YOUR TASK
Looking through the records below, please work out how many lines contain "decide". Give only that number.

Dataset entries
---*---
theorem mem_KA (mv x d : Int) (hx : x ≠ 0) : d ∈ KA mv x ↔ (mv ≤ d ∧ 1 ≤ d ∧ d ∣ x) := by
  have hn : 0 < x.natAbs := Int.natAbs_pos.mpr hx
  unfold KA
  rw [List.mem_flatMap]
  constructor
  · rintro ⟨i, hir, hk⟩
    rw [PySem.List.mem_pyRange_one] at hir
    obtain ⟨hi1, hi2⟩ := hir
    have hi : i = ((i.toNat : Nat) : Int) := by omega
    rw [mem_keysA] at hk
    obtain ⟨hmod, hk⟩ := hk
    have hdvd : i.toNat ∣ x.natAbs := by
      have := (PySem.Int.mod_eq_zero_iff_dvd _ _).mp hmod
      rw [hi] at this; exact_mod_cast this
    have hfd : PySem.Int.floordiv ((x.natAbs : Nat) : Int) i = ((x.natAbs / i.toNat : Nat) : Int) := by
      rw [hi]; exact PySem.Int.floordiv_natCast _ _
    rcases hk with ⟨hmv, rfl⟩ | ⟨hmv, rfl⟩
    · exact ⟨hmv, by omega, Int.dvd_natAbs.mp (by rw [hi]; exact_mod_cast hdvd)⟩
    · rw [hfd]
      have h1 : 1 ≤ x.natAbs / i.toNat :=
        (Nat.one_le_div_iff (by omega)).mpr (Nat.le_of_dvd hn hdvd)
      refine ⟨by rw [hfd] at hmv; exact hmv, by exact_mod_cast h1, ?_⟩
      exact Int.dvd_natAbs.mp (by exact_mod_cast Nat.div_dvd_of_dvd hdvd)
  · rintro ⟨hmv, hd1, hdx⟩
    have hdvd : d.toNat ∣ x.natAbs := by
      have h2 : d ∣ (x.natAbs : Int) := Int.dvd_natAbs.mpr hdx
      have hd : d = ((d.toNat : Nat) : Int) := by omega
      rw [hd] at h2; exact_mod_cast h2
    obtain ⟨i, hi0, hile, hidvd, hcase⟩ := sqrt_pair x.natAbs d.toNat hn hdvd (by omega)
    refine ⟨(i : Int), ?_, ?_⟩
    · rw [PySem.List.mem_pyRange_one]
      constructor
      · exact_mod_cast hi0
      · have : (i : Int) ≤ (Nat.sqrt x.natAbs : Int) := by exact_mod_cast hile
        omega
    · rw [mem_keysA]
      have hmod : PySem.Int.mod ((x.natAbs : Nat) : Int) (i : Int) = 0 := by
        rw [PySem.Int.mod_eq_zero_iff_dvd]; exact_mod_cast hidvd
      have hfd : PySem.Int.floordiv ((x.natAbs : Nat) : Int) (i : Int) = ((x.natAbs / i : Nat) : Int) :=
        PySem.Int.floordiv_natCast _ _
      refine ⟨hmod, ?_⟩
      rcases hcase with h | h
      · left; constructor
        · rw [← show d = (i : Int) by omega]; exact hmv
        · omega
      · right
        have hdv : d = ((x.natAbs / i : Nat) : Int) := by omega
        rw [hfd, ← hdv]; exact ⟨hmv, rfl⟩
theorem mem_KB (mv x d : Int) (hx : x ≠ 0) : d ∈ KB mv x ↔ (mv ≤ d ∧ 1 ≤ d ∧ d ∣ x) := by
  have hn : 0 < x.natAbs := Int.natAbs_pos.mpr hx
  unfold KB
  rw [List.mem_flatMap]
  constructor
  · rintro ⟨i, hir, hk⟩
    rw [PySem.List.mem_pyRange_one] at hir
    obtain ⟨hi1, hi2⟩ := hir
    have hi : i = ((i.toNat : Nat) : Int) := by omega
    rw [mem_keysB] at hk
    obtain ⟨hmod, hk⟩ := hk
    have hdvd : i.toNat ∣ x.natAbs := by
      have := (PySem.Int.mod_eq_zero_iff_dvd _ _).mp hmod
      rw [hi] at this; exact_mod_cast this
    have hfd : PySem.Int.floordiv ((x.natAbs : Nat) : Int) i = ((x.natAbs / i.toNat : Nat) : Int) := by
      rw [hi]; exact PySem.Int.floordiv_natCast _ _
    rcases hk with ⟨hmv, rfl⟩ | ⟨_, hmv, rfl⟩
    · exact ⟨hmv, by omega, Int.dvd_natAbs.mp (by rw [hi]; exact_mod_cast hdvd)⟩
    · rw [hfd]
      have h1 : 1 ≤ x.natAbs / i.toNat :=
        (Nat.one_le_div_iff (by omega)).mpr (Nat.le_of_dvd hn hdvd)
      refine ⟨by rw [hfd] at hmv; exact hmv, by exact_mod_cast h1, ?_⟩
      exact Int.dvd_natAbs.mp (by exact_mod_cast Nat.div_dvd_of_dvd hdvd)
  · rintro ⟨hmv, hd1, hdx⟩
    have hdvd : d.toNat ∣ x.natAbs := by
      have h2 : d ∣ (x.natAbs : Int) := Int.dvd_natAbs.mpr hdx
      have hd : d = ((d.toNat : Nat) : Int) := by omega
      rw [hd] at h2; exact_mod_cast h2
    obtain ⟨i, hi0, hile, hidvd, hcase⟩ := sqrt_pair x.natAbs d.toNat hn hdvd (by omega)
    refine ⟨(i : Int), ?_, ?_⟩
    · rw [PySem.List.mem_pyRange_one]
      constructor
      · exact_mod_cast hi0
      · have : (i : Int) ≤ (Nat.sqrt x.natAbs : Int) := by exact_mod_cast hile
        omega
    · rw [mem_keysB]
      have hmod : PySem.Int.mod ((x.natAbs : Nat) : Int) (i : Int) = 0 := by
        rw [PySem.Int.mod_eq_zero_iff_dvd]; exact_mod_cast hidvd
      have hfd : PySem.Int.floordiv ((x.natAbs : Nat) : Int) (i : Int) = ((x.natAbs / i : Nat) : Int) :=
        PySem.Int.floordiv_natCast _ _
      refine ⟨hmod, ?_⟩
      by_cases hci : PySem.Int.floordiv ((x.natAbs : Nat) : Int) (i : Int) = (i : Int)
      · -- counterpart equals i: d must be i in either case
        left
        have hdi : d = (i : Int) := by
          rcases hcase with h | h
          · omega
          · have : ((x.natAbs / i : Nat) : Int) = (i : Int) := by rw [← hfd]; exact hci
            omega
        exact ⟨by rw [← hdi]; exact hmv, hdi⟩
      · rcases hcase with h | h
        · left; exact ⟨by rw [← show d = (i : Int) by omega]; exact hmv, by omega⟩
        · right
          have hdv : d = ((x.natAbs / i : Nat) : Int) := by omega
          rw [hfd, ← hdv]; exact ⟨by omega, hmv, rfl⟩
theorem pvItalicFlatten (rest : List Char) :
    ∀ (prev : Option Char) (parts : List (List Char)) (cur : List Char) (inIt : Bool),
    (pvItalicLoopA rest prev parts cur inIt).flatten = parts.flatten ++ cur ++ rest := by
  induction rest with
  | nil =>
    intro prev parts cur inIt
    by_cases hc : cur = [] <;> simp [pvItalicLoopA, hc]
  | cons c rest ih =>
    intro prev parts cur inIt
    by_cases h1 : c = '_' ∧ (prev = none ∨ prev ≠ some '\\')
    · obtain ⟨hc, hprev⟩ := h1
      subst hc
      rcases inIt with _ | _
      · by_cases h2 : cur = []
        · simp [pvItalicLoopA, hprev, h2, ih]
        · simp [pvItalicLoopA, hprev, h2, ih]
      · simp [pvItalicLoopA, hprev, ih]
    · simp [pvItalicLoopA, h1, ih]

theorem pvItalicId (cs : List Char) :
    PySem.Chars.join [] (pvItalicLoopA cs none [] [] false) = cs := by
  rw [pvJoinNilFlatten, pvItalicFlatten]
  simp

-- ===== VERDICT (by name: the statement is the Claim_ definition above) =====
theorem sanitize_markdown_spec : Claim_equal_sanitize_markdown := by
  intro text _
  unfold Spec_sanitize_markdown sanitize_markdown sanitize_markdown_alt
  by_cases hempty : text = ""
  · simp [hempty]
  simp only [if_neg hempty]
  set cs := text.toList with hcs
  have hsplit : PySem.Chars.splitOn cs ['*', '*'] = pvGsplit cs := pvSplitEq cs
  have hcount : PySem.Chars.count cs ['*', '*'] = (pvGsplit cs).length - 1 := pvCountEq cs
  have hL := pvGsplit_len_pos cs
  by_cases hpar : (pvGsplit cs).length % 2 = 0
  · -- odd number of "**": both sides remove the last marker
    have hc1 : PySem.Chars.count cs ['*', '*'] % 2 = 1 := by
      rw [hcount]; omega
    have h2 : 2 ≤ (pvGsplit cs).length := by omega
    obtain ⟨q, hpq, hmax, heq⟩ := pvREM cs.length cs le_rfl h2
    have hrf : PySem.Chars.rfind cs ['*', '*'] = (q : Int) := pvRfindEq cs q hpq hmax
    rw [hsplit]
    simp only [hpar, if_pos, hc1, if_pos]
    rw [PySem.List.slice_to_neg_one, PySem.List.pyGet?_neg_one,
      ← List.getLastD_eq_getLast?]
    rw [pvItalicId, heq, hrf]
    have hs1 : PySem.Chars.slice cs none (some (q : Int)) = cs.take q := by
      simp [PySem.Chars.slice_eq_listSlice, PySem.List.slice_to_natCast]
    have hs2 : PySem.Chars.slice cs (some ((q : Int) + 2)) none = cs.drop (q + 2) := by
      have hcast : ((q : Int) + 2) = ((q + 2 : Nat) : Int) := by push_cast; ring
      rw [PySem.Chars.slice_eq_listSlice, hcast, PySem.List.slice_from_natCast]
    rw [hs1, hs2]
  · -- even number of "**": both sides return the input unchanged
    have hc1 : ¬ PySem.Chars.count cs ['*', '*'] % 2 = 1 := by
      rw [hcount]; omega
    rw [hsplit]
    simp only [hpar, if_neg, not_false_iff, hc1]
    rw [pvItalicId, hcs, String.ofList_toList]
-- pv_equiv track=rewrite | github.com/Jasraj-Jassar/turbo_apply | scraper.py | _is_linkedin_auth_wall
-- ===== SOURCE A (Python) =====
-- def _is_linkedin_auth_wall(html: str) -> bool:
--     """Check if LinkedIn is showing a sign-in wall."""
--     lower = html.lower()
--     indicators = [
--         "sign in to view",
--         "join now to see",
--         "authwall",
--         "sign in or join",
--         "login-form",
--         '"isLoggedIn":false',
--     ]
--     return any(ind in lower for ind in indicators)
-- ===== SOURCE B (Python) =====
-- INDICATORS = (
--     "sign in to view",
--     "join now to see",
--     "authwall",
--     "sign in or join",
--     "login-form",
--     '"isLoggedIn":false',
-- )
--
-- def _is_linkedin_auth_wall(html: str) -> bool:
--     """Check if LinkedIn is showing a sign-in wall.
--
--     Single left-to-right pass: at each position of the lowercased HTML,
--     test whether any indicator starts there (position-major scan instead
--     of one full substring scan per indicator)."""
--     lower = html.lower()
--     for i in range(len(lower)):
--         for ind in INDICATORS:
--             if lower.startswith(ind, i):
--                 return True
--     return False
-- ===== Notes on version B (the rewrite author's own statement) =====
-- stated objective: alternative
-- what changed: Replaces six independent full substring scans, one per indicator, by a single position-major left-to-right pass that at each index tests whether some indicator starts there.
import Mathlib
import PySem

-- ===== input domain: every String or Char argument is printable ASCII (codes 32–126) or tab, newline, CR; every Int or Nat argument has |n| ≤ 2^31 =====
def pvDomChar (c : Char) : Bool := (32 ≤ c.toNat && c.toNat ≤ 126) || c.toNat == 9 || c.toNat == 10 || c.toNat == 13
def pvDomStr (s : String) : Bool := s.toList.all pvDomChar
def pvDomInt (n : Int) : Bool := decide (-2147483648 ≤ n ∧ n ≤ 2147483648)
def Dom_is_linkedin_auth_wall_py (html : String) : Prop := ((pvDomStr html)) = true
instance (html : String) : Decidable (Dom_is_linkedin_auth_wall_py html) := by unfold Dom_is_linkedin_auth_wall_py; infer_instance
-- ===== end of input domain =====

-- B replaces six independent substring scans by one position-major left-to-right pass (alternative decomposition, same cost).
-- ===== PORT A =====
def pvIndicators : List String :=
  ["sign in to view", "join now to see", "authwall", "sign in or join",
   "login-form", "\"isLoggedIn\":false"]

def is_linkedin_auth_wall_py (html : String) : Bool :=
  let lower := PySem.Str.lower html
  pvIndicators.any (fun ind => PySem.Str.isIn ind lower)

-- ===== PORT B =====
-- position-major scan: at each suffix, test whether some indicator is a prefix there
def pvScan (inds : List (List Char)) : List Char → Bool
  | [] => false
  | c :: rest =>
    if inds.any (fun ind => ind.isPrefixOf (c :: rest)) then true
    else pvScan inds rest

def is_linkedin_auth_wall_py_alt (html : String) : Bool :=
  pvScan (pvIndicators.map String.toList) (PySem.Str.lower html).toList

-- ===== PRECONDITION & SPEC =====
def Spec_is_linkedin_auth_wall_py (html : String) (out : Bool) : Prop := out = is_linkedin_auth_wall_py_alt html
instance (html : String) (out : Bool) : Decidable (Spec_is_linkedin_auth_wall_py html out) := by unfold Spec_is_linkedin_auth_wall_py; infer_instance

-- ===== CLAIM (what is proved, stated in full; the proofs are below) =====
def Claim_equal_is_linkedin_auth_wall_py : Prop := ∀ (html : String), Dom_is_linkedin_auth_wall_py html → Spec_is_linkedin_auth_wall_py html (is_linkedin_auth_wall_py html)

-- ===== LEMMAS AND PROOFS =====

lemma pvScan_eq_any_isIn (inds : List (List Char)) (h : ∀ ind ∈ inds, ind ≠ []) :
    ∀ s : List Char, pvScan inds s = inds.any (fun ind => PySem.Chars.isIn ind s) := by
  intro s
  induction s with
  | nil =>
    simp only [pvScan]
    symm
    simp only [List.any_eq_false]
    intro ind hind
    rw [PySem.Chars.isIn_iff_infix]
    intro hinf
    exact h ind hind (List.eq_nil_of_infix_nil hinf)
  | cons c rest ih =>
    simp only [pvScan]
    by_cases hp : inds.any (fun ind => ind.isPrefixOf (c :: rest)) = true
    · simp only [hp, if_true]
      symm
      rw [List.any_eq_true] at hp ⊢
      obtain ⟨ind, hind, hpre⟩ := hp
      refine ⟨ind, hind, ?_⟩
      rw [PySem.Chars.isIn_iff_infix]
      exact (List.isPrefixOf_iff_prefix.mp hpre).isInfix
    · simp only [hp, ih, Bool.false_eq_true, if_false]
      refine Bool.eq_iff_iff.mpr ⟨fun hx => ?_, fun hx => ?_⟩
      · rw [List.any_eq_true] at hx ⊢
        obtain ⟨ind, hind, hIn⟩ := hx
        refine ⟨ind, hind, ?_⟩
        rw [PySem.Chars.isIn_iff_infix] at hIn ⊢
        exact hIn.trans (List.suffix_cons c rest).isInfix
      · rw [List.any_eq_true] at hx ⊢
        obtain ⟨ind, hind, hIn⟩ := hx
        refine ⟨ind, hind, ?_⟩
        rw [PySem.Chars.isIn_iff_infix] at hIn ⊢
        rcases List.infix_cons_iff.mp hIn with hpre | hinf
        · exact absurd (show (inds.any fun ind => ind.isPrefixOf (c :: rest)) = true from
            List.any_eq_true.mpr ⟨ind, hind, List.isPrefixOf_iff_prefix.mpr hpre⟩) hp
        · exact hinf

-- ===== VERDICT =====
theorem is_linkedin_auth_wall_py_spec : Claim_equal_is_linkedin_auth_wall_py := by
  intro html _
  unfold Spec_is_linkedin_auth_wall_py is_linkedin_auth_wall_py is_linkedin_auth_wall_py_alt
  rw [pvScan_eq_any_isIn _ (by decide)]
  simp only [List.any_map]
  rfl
---*---
EXERCISE SOLUTION
2